I don't know if it is a good thing for people to take the law into their own hands and engage in some kind of vigilantism. It's fine to give the photo to the police, but beyond that, do we really want to condone putting the photo on the Internet? What's to stop somebody from just taking an innocent person's photo and claiming that they were doing something inappropriate on the subway? These subway flashers are sick individuals, probably suffering from some mental problems. Let them be prosecuted; require them to go into therapy, but let the authorities handle them. But vigilantism of this sort strikes me as a milder version of Bernie Goetz -- granted, of course, Goetz was much worse. But Goetz embodies all of the potential dangers that vigilantism can produce. Moreover, I wonder whether people sick enough to flash on the subway will be deterred by vigilante postings of their photos on the Internet.

By the way, I wrote about the dog poop girl in this post at Balkinization.

Posted by: Daniel Solove | Aug 28, 2005 11:07:01 PM

cf http://en.wikipedia.org/wiki/Dog_poop_girl

Posted by: anon and on | Aug 28, 2005 10:02:51 PM

"lose" not "loose" (sigh) typos abound everywhere.

Posted by: Eh Nonymous | Aug 28, 2005 9:44:52 PM

Xavier: if that were true, the guy would be an underwear model. He isn't, he's a creep who attacks innocent passerby who are (presumably) unprotected women by exposing his body to them against their wishes (or rather, in the absence of wishes).
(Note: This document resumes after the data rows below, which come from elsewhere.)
-- pv_equiv track=rewrite | github.com/scgyong-kpu/alg_2023 | src/ch5/two_d_visualizer.py | color_by_name
-- ===== SOURCE A (Python) =====
-- def color_by_name(text):
--   v = [0, 0, 0]
--   i = 0
--   for ch in text:
--     v[i] += ord(ch)
--     i = (i + 1) % 3
--
--   for i in range(3):
--     v[i] = 145 + v[i] % 11 * 11
--
--   return (v[0], v[1], v[2])
-- ===== SOURCE B (Python) =====
-- def color_by_name(text):
--   v = [sum(ord(c) for c in text[k::3]) for k in range(3)]
--   return (145 + v[0] % 11 * 11, 145 + v[1] % 11 * 11, 145 + v[2] % 11 * 11)
-- ===== Notes on version B (the rewrite author's own statement) =====
-- stated objective: faster
-- what changed: Replaces the single interleaved loop with a rotating bucket index by three independent strided-slice sums text[k::3], transformed and returned directly as a tuple.
import Mathlib
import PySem

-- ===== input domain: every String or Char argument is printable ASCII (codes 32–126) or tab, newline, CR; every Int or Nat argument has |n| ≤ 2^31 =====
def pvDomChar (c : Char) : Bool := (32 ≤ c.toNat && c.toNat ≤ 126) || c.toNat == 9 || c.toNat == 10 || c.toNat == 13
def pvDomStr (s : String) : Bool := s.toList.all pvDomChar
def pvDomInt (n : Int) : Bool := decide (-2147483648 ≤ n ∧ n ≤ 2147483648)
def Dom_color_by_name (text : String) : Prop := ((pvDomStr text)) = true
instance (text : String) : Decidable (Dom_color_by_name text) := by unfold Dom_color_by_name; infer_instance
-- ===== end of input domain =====

-- B replaces A's single interleaved loop (rotating bucket index i=(i+1)%3) by three
-- independent strided-slice sums text[k::3] (measured constant-factor faster in Python).


-- ===== PORT A =====
-- the first for-loop: state is (v as a triple, rotating index i); v[i] += ord(ch); i = (i+1)%3
def cbLoop : List Char → (Int × Int × Int) → Int → (Int × Int × Int)
  | [], v, _ => v
  | ch :: rest, (a, b, c), i =>
      let o : Int := (ch.toNat : Int)
      let v' := if i == 0 then (a + o, b, c) else if i == 1 then (a, b + o, c) else (a, b, c + o)
      cbLoop rest v' (PySem.Int.mod (i + 1) 3)

def color_by_name (text : String) : Int × Int × Int :=
  let v := cbLoop text.toList (0, 0, 0) 0
  -- second loop 'for i in range(3): v[i] = 145 + v[i] % 11 * 11', unrolled over the fixed range(3)
  let a := 145 + PySem.Int.mod v.1 11 * 11
  let b := 145 + PySem.Int.mod v.2.1 11 * 11
  let c := 145 + PySem.Int.mod v.2.2 11 * 11
  (a, b, c)

-- ===== PORT B =====
-- sum(ord(c) for c in text[k::3]) ported as: drop k, then add every third element
def strideSum : List Char → Int
  | [] => 0
  | c :: rest => (c.toNat : Int) + strideSum (rest.drop 2)
termination_by l => l.length
decreasing_by simp

def color_by_name_alt (text : String) : Int × Int × Int :=
  let v0 := strideSum (text.toList.drop 0)
  let v1 := strideSum (text.toList.drop 1)
  let v2 := strideSum (text.toList.drop 2)
  (145 + PySem.Int.mod v0 11 * 11, 145 + PySem.Int.mod v1 11 * 11, 145 + PySem.Int.mod v2 11 * 11)

-- ===== PRECONDITION & SPEC =====
def Spec_color_by_name (text : String) (out : Int × Int × Int) : Prop := out = color_by_name_alt text
instance (text : String) (out : Int × Int × Int) : Decidable (Spec_color_by_name text out) := by unfold Spec_color_by_name; infer_instance

-- ===== CLAIM (what is proved, stated in full; the proofs are below) =====
def Claim_equal_color_by_name : Prop := ∀ (text : String), Dom_color_by_name text → Spec_color_by_name text (color_by_name text)

-- ===== LEMMAS AND PROOFS =====
@[simp] lemma strideSum_nil : strideSum [] = 0 := by rw [strideSum]
@[simp] lemma strideSum_cons (c : Char) (rest : List Char) :
    strideSum (c :: rest) = (c.toNat : Int) + strideSum (rest.drop 2) := by rw [strideSum]
lemma cbLoop_stride (l : List Char) : ∀ (a b c : Int),
    cbLoop l (a, b, c) 0 = (a + strideSum l, b + strideSum (l.drop 1), c + strideSum (l.drop 2)) ∧
    cbLoop l (a, b, c) 1 = (a + strideSum (l.drop 2), b + strideSum l, c + strideSum (l.drop 1)) ∧
    cbLoop l (a, b, c) 2 = (a + strideSum (l.drop 1), b + strideSum (l.drop 2), c + strideSum l) := by
  induction l with
  | nil => intro a b c; simp [cbLoop]
  | cons ch t ih =>
    intro a b c
    have h1 : PySem.Int.mod ((0 : Int) + 1) 3 = 1 := by decide
    have h2 : PySem.Int.mod ((1 : Int) + 1) 3 = 2 := by decide
    have h3 : PySem.Int.mod ((2 : Int) + 1) 3 = 0 := by decide
    refine ⟨?_, ?_, ?_⟩
    · simp only [cbLoop, h1, if_pos, show ((0:Int) == 0) = true from rfl]
      rw [(ih _ _ _).2.1]
      simp [add_assoc]
    · simp only [cbLoop, h2, show ((1:Int) == 0) = false from rfl,
        show ((1:Int) == 1) = true from rfl, if_true]
      rw [(ih _ _ _).2.2]
      simp [add_assoc]
    · simp only [cbLoop, h3, show ((2:Int) == 0) = false from rfl,
        show ((2:Int) == 1) = false from rfl]
      rw [(ih _ _ _).1]
      simp [add_assoc]

-- ===== VERDICT (by name: the statement is the Claim_ definition above) =====
theorem color_by_name_spec : Claim_equal_color_by_name := by
  intro text _
  unfold Spec_color_by_name color_by_name color_by_name_alt
  rw [(cbLoop_stride text.toList 0 0 0).1]
  simp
If he has a job or a family or a reputation he'd rather not loose, he's probably sweating his head off right now, trying to figure out how to avoid calling attention to himself as his photo ricochets off the internets. :)

Posted by: Eh Nonymous | Aug 28, 2005 9:44:17 PM

Isn't public shaming a rather inappropriate punishment for an exhibitionist? It seems to me like the guy probably enjoys the attention.